What is expected
Within the data below, copy each line where the string "statement" is found.

Saved data entries
*** Block opens ***

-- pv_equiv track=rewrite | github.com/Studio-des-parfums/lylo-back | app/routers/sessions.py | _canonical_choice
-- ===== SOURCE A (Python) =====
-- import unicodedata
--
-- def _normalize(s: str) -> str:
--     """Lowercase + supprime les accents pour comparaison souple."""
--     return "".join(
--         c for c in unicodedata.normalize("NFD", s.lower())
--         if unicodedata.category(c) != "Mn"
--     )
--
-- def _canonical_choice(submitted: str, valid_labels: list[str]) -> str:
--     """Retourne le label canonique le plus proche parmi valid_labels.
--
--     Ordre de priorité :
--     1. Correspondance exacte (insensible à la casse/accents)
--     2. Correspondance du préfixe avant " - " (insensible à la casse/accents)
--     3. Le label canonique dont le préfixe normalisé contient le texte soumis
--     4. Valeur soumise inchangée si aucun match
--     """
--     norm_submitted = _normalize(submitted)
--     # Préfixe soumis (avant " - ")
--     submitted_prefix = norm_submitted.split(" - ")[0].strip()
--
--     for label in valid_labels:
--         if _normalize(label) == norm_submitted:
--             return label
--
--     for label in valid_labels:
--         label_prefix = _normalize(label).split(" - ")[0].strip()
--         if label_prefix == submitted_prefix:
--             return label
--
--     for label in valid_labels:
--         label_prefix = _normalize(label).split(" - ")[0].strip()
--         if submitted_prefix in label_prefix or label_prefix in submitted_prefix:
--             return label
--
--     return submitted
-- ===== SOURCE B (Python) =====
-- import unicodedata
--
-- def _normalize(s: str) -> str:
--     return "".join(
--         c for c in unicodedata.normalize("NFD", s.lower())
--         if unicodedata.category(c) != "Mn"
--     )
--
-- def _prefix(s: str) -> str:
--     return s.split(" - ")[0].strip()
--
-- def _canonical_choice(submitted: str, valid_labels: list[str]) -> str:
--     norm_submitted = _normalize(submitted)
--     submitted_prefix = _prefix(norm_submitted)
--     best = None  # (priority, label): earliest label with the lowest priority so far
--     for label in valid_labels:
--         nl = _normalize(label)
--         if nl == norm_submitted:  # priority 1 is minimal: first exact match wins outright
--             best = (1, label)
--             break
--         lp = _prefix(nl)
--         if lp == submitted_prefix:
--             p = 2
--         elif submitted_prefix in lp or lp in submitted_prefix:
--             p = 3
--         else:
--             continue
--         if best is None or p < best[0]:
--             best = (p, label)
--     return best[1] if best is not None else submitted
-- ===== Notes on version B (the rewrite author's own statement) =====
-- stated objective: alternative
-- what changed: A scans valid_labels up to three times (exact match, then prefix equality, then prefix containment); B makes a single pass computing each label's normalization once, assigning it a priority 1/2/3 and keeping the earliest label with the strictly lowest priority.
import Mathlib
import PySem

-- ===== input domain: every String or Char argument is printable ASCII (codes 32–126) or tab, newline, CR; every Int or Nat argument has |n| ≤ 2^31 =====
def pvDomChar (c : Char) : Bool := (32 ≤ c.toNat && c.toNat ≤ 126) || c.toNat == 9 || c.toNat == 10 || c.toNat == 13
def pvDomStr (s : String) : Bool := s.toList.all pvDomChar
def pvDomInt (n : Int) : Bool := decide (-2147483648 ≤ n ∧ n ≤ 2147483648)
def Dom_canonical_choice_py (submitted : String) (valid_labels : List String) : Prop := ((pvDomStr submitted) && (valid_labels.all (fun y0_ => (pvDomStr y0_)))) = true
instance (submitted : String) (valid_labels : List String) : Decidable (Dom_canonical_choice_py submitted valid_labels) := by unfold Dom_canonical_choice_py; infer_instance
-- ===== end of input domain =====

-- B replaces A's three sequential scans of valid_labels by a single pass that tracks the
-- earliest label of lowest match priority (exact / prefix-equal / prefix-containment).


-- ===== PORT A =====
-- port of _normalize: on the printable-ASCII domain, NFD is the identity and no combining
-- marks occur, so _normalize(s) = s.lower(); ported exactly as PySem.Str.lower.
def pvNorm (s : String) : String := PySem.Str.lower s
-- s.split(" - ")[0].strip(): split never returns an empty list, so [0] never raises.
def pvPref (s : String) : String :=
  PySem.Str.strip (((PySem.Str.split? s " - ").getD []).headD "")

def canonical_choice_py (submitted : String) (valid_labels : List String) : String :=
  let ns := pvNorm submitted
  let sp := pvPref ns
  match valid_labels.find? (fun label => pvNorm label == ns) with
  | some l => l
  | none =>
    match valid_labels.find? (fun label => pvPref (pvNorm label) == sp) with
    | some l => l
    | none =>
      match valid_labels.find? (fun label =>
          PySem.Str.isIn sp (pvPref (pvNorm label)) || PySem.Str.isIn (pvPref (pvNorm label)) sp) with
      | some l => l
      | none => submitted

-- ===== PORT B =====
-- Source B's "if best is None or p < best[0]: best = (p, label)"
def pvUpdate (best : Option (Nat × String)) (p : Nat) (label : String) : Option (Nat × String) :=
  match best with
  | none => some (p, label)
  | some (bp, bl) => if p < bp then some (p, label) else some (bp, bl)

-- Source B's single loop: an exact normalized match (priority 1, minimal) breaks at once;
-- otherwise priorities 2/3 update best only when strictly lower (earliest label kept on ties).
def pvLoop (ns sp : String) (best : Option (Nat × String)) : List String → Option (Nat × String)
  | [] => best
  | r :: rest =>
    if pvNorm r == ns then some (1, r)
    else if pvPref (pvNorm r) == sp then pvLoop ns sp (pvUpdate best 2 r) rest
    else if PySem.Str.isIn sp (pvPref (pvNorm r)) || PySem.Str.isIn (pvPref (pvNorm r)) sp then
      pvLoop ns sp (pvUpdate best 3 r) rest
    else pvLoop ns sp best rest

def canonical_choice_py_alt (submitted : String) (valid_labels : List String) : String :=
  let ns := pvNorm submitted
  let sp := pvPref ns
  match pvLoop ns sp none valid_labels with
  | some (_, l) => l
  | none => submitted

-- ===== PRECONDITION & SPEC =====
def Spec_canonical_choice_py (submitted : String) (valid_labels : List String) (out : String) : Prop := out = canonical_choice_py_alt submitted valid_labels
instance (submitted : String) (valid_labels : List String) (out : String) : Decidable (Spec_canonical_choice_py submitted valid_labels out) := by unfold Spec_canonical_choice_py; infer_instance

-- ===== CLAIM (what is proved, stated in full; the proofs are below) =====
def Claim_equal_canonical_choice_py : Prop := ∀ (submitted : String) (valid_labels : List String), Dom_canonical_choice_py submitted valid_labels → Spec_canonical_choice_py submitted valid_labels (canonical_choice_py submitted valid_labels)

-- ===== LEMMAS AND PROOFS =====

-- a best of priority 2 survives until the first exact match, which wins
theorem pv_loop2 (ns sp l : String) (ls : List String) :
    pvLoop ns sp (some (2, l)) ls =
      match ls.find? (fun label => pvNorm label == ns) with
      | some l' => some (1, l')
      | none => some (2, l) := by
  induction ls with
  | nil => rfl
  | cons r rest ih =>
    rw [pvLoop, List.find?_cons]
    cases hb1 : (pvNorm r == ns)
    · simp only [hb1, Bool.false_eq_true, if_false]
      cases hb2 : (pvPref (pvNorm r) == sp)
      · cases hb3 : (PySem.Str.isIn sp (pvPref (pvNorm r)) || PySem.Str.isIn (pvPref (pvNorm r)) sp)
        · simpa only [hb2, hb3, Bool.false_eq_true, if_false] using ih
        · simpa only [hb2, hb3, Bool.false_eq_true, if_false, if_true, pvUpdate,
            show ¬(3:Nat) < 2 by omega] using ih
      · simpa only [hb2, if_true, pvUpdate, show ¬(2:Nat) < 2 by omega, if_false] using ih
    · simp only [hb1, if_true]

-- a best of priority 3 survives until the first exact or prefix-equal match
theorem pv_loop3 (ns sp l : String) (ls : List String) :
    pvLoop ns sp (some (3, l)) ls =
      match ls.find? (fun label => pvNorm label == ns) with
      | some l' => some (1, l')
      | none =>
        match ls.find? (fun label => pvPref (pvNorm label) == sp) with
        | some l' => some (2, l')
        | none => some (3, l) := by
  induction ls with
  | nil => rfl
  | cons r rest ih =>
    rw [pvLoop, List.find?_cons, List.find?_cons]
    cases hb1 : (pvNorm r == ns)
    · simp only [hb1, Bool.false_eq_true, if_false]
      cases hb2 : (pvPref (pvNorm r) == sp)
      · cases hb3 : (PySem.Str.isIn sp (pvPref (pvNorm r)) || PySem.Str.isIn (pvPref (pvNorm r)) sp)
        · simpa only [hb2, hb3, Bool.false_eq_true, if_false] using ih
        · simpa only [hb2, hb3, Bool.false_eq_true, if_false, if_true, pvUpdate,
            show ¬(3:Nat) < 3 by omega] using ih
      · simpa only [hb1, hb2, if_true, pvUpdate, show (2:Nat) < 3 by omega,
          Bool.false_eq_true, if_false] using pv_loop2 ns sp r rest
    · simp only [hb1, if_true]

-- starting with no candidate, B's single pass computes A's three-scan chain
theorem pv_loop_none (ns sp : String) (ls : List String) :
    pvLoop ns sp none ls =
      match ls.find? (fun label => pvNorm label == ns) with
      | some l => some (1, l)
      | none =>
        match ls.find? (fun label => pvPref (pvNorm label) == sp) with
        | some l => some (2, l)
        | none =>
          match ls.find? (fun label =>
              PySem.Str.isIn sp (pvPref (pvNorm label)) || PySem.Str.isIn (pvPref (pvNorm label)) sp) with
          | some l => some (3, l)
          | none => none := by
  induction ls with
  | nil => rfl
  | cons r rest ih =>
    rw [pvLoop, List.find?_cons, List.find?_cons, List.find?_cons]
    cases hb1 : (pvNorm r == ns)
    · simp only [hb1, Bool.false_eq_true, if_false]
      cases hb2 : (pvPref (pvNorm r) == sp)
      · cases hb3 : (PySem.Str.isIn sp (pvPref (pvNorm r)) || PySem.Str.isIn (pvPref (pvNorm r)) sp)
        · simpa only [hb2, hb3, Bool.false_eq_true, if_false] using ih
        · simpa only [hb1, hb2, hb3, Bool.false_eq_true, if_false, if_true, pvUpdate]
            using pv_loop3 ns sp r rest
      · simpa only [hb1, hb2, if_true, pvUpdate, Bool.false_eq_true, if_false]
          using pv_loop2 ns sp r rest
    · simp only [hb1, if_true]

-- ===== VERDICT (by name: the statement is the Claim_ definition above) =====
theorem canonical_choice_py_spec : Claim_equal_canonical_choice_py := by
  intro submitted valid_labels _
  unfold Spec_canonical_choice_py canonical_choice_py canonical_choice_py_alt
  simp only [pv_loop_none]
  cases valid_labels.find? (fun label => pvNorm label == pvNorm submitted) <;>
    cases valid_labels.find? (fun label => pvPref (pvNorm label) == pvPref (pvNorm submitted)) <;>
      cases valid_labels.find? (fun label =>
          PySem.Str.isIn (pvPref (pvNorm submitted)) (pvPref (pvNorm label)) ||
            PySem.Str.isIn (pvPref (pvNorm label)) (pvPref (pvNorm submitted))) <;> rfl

*** Block closes ***

Output for this exercise
-- ===== Notes on version B (the rewrite author's own statement) =====
-- ===== VERDICT (by name: the statement is the Claim_ definition above) =====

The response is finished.